══ Task input

-- Main loop correspondence: A's fused loop equals B's split pass post-composed with unwrap.
lemma pvMain (s : List Char) : ∀ pos bs (level : Int) (ib : Nat) comps,
    bs ≤ pos → pos ≤ s.length → (level, ib) = pvIbOf (pvSeg s bs pos) →
    pvALoop s pos bs level ib comps =
      comps ++ (pvBSplit s pos bs level []).map pvUnwrap := by
  intro pos
  induction hn : s.length - pos using Nat.strong_induction_on generalizing pos with
  | _ n ih =>
    intro bs level ib comps hbs hpos hinv
    rw [pvALoop, pvBSplit]
    by_cases h : pos < s.length
    · simp only [dif_pos h]
      have hlt : s.length - (pos + 1) < n := by omega
      have hsnoc := pvSeg_snoc s bs pos hbs h
      by_cases h1 : s[pos] = '('
      · rw [if_pos h1, if_pos h1]
        refine ih _ hlt _ rfl bs (level + 1) _ comps (by omega) (by omega) ?_
        rw [hsnoc, h1]
        by_cases hstart : pos = bs
        · have hseg0 : pvSeg s bs pos = [] := by
            unfold pvSeg; simp [hstart]
          rw [hseg0] at hinv ⊢
          injection hinv with hl hib
          simp [hstart, pvIbOf, ← hl]
        · rw [pvIbOf_append _ _ (pvSeg_ne s bs pos (by omega) hpos), ← hinv]
          simp [pvIbStep, hstart]
      · by_cases h2 : s[pos] = ')'
        · rw [if_neg h1, if_neg h1, if_pos h2, if_pos h2]
          refine ih _ hlt _ rfl bs (level - 1) _ comps (by omega) (by omega) ?_
          rw [hsnoc, h2]
          by_cases hstart : pos = bs
          · have hseg0 : pvSeg s bs pos = [] := by
              unfold pvSeg; simp [hstart]
            rw [hseg0] at hinv ⊢
            injection hinv with hl hib
            simp [pvIbOf, ← hl, ← hib]
          · rw [pvIbOf_append _ _ (pvSeg_ne s bs pos (by omega) hpos), ← hinv]
            simp [pvIbStep]
        · have hemit : (if ib = 2 then PySem.List.slice s (some ((bs : Int) + 1)) (some ((pos : Int) - 1))
                        else PySem.List.slice s (some (bs : Int)) (some (pos : Int)))
              = pvUnwrap (PySem.List.slice s (some (bs : Int)) (some (pos : Int))) := by
            rw [pvSlice_eq_seg, pvUnwrap_eq]
            have hib : (pvIbOf (pvSeg s bs pos)).2 = ib := by rw [← hinv]
            rw [hib]
            by_cases hi2 : ib = 2
            · rw [if_pos hi2, if_pos hi2]
              have hlen2 : 2 ≤ (pvSeg s bs pos).length :=
                pvIb2_len _ (by rw [hib]; exact hi2)
              rw [pvSeg_len s bs pos hbs hpos] at hlen2
              exact pvSlice_strip s bs pos (by omega) hpos
            · rw [if_neg hi2, if_neg hi2]
          by_cases h3 : level = 0 ∧ s[pos] = '.'
          · rw [if_neg h1, if_neg h1, if_neg h2, if_neg h2, if_pos h3,
              if_pos (And.intro h3.2 h3.1)]
            rw [ih _ hlt _ rfl (pos + 1) level 0 _ (le_refl _) (by omega) ?_]
            · simp only [List.nil_append]
              rw [pvBSplit_acc s (pos + 1) (pos + 1) level
                [PySem.List.slice s (some (bs : Int)) (some (pos : Int))]]
              simp [hemit]
            · unfold pvSeg
              simp only [Nat.sub_self, List.take_zero, pvIbOf]
              rw [h3.1]
          · have h3' : ¬ (s[pos] = '.' ∧ level = 0) := fun hc => h3 ⟨hc.2, hc.1⟩
            rw [if_neg h1, if_neg h1, if_neg h2, if_neg h2, if_neg h3, if_neg h3']
            refine ih _ hlt _ rfl bs level ib comps (by omega) (by omega) ?_
            rw [hsnoc]
            by_cases hstart : pos = bs
            · have hseg0 : pvSeg s bs pos = [] := by
                unfold pvSeg; simp [hstart]
              rw [hseg0] at hinv ⊢
              injection hinv with hl hib
              simp [pvIbOf, h1, h2, ← hl, ← hib]
            · rw [pvIbOf_append _ _ (pvSeg_ne s bs pos (by omega) hpos), ← hinv]
              simp [pvIbStep, h1, h2]
    · simp only [dif_neg h]
      have hpl : pos = s.length := by omega
      by_cases hb : bs < pos
      · rw [if_pos hb, if_pos (by omega : bs < s.length)]
        simp only [List.nil_append, List.map_cons, List.map_nil]
        congr 1
        congr 1
        have hseg : s.drop bs = pvSeg s bs pos := by
          unfold pvSeg
          rw [List.take_of_length_le]
          simp only [List.length_drop]
          omega
        rw [hseg, pvUnwrap_eq]
        have hib : (pvIbOf (pvSeg s bs pos)).2 = ib := by rw [← hinv]
        rw [hib]
        by_cases hi2 : ib = 2
        · rw [if_pos hi2, if_pos hi2]
          have hlen2 : 2 ≤ (pvSeg s bs pos).length :=
            pvIb2_len _ (by rw [hib]; exact hi2)
          rw [pvSeg_len s bs pos hbs hpos] at hlen2
          exact pvSlice_strip s bs pos (by omega) hpos
        · rw [if_neg hi2, if_neg hi2, pvSlice_eq_seg]
      · rw [if_neg hb, if_neg (by omega : ¬ bs < s.length)]
        simp

-- ===== VERDICT (by name: the statement is the Claim_ definition above) =====
theorem split_smiles_from_reaction_spec : Claim_equal_split_smiles_from_reaction := by
  intro smiles _
  unfold Spec_split_smiles_from_reaction split_smiles_from_reaction split_smiles_from_reaction_alt
  rw [pvMain smiles.toList 0 0 0 0 [] (le_refl 0) (by omega) (by simp [pvSeg, pvIbOf])]
  simp
-- pv_equiv track=rewrite | github.com/242lee/TIL | 240210/SWEA-0206Typing.py | typing
-- ===== SOURCE A (Python) =====
-- def typing(str1, str2):
--     N = len(str1)
--     M = len(str2)
--     result = N
--     i = 0
--
--     while i <= N-M:
--         cnt = 0
--         for k in range(M):
--             if str1[i+k] == str2[k]:
--                 cnt += 1
--         if cnt == M:
--             result = result - M +1
--             # str1 안에 str2를 발견하면 그만큼 건너뛰어서 다시 시작
--             i += M
--         else:
--             i += 1
--     return result
-- ===== SOURCE B (Python) =====
-- def typing(str1, str2):
--     N = len(str1)
--     M = len(str2)
--     # pass 1: every occurrence position of str2 in str1 (overlapping ones included)
--     occ = [i for i in range(N - M + 1) if str1[i:i+M] == str2]
--     # pass 2: greedy selection of non-overlapping occurrences
--     taken = 0
--     nxt = 0
--     for p in occ:
--         if p >= nxt:
--             taken += 1
--             nxt = p + M
--     # each selected occurrence is typed as one keystroke instead of M
--     return N - taken * (M - 1)
-- ===== Notes on version B (the rewrite author's own statement) =====
-- stated objective: faster
-- what changed: B replaces A's single fused loop (which skips M positions after each match, so never even examines positions inside a match) by three staged passes: build the list of ALL occurrence positions of str2 (overlapping included) via slice comparison, then a separate greedy fold selecting non-overlapping positions, then the closed form N - taken*(M-1).
import Mathlib
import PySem

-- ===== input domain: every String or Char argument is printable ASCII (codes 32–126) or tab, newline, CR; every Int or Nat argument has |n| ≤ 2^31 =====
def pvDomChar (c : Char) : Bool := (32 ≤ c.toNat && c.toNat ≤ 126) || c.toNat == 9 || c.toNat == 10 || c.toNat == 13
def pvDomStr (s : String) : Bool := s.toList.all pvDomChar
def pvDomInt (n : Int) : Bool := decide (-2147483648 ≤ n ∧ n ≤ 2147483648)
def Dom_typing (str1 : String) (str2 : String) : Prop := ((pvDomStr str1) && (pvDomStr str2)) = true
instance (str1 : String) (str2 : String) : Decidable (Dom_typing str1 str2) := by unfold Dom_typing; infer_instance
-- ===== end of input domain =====

-- B replaces A's fused scan-and-skip loop by staged passes: list ALL occurrence positions
-- (overlapping included) via slice comparison, then a separate greedy fold selecting
-- non-overlapping ones, then the closed form N - taken*(M-1). Return value only.

-- ===== PORT A =====
/-- A's while-loop. The fuel argument is a totality guard only: whenever `s2 ≠ []` the loop
    advances `i` by at least 1 per iteration and runs at most `N+1` times; `str2 = ""` (where
    Python A loops forever) is excluded by `Pre_typing`. Python's `str1[i+k] == str2[k]` is
    ported as equality of `pyGet?` options — exact, since both indices are in range whenever
    the comparison is reached (`0 ≤ i ≤ N-M`, `0 ≤ k < M`). -/
def typingLoop (s1 s2 : List Char) (N M : Int) : Nat → Int → Int → Int
  | 0, _, result => result
  | fuel+1, i, result =>
    if i ≤ N - M then
      let cnt : Int := (PySem.List.pyRange 0 M 1).foldl
        (fun cnt k => if PySem.List.pyGet? s1 (i + k) == PySem.List.pyGet? s2 k then cnt + 1 else cnt) 0
      if cnt = M then
        typingLoop s1 s2 N M fuel (i + M) (result - M + 1)
      else
        typingLoop s1 s2 N M fuel (i + 1) result
    else result

def typing (str1 : String) (str2 : String) : Int :=
  let s1 := str1.toList
  let s2 := str2.toList
  let N : Int := PySem.Chars.len s1
  let M : Int := PySem.Chars.len s2
  typingLoop s1 s2 N M (s1.length + 1) 0 N

-- ===== PORT B =====
/-- Body of B's greedy selection loop: `if p >= nxt: taken += 1; nxt = p + M`
    on the state `(taken, nxt)`. -/
def typingAltStep (M : Int) (st : Int × Int) (p : Int) : Int × Int :=
  if st.2 ≤ p then (st.1 + 1, p + M) else st

def typing_alt (str1 : String) (str2 : String) : Int :=
  let s1 := str1.toList
  let s2 := str2.toList
  let N : Int := PySem.Chars.len s1
  let M : Int := PySem.Chars.len s2
  -- pass 1: [i for i in range(N - M + 1) if str1[i:i+M] == str2]
  let occ := (PySem.List.pyRange 0 (N - M + 1) 1).filter
      (fun i => PySem.List.slice s1 (some i) (some (i + M)) == s2)
  -- pass 2: greedy selection of non-overlapping occurrences
  let st := occ.foldl (typingAltStep M) (0, 0)
  N - st.1 * (M - 1)

-- ===== PRECONDITION & SPEC =====
-- Pre_ excludes only str2 = "": there Python A's while-loop never advances i and diverges
-- (it returns on every other input).
def Pre_typing (str1 : String) (str2 : String) : Prop := str2 ≠ ""
instance (str1 : String) (str2 : String) : Decidable (Pre_typing str1 str2) := by unfold Pre_typing; infer_instance
def pvWitness_typing : String × String := ("ababab", "ab")

def Spec_typing (str1 : String) (str2 : String) (out : Int) : Prop := out = typing_alt str1 str2
instance (str1 : String) (str2 : String) (out : Int) : Decidable (Spec_typing str1 str2 out) := by unfold Spec_typing; infer_instance

-- ===== CLAIM =====
def Claim_equal_typing : Prop := ∀ (str1 : String) (str2 : String), Dom_typing str1 str2 → Pre_typing str1 str2 → Spec_typing str1 str2 (typing str1 str2)

-- ===== LEMMAS AND PROOFS =====

/-- A's inner counting loop reaches `M` exactly when `s2` occurs at position `i`. -/
theorem cnt_eq_iff (s1 s2 : List Char) (i : Nat) (hle : i + s2.length ≤ s1.length) :
    ((PySem.List.pyRange 0 (s2.length : Int) 1).foldl
        (fun cnt k => if PySem.List.pyGet? s1 ((i : Int) + k) == PySem.List.pyGet? s2 k then cnt + 1 else cnt)
        (0 : Int) = (s2.length : Int))
      ↔ s2 <+: s1.drop i := by
  rw [PySem.List.foldl_count_if
    (fun k => PySem.List.pyGet? s1 ((i : Int) + k) == PySem.List.pyGet? s2 k)]
  have hlen : (PySem.List.pyRange 0 (s2.length : Int) 1).length = s2.length := by
    rw [PySem.List.length_pyRange_one]; omega
  have hcle := List.countP_le_length
    (p := fun k => PySem.List.pyGet? s1 ((i : Int) + k) == PySem.List.pyGet? s2 k)
    (l := PySem.List.pyRange 0 (s2.length : Int) 1)
  rw [hlen] at hcle
  constructor
  · intro hcnt
    have hcp : (PySem.List.pyRange 0 (s2.length : Int) 1).countP
        (fun k => PySem.List.pyGet? s1 ((i : Int) + k) == PySem.List.pyGet? s2 k)
        = (PySem.List.pyRange 0 (s2.length : Int) 1).length := by
      rw [hlen]; omega
    have hall := List.countP_eq_length.mp hcp
    rw [List.prefix_iff_getElem?]
    intro j hj
    have hmem : ((j : Int)) ∈ PySem.List.pyRange 0 (s2.length : Int) 1 :=
      PySem.List.mem_pyRange_one.mpr ⟨by positivity, by exact_mod_cast hj⟩
    have := hall _ hmem
    simp only [beq_iff_eq] at this
    have hcast : ((i : Int) + (j : Int)) = ((i + j : Nat) : Int) := by push_cast; ring
    rw [hcast, PySem.List.pyGet?_natCast, PySem.List.pyGet?_natCast] at this
    rw [List.getElem?_drop, this, List.getElem?_eq_getElem hj]
  · intro hpre
    have hall : ∀ k ∈ PySem.List.pyRange 0 (s2.length : Int) 1,
        (PySem.List.pyGet? s1 ((i : Int) + k) == PySem.List.pyGet? s2 k) = true := by
      intro k hk
      obtain ⟨hk0, hk1⟩ := PySem.List.mem_pyRange_one.mp hk
      have hkj : k = ((k.toNat : Nat) : Int) := by omega
      have hjlt : k.toNat < s2.length := by omega
      rw [hkj]
      have hcast : ((i : Int) + ((k.toNat : Nat) : Int)) = ((i + k.toNat : Nat) : Int) := by
        push_cast; ring
      rw [hcast, PySem.List.pyGet?_natCast, PySem.List.pyGet?_natCast, beq_iff_eq]
      have := (List.prefix_iff_getElem?.mp hpre) k.toNat hjlt
      rw [List.getElem?_drop] at this
      rw [this, List.getElem?_eq_getElem hjlt]
    have := List.countP_eq_length.mpr hall
    rw [hlen] at this
    omega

════

Problem to solve
Beginning with the line above that contains "let st := occ.foldl", copy each line exactly up to and including the line that contains "instance (str1 : String) (str2 : String) : Decidable (Pre_typing", and go no further.

Written answer
  let st := occ.foldl (typingAltStep M) (0, 0)
  N - st.1 * (M - 1)

-- ===== PRECONDITION & SPEC =====
-- Pre_ excludes only str2 = "": there Python A's while-loop never advances i and diverges
-- (it returns on every other input).
def Pre_typing (str1 : String) (str2 : String) : Prop := str2 ≠ ""
instance (str1 : String) (str2 : String) : Decidable (Pre_typing str1 str2) := by unfold Pre_typing; infer_instance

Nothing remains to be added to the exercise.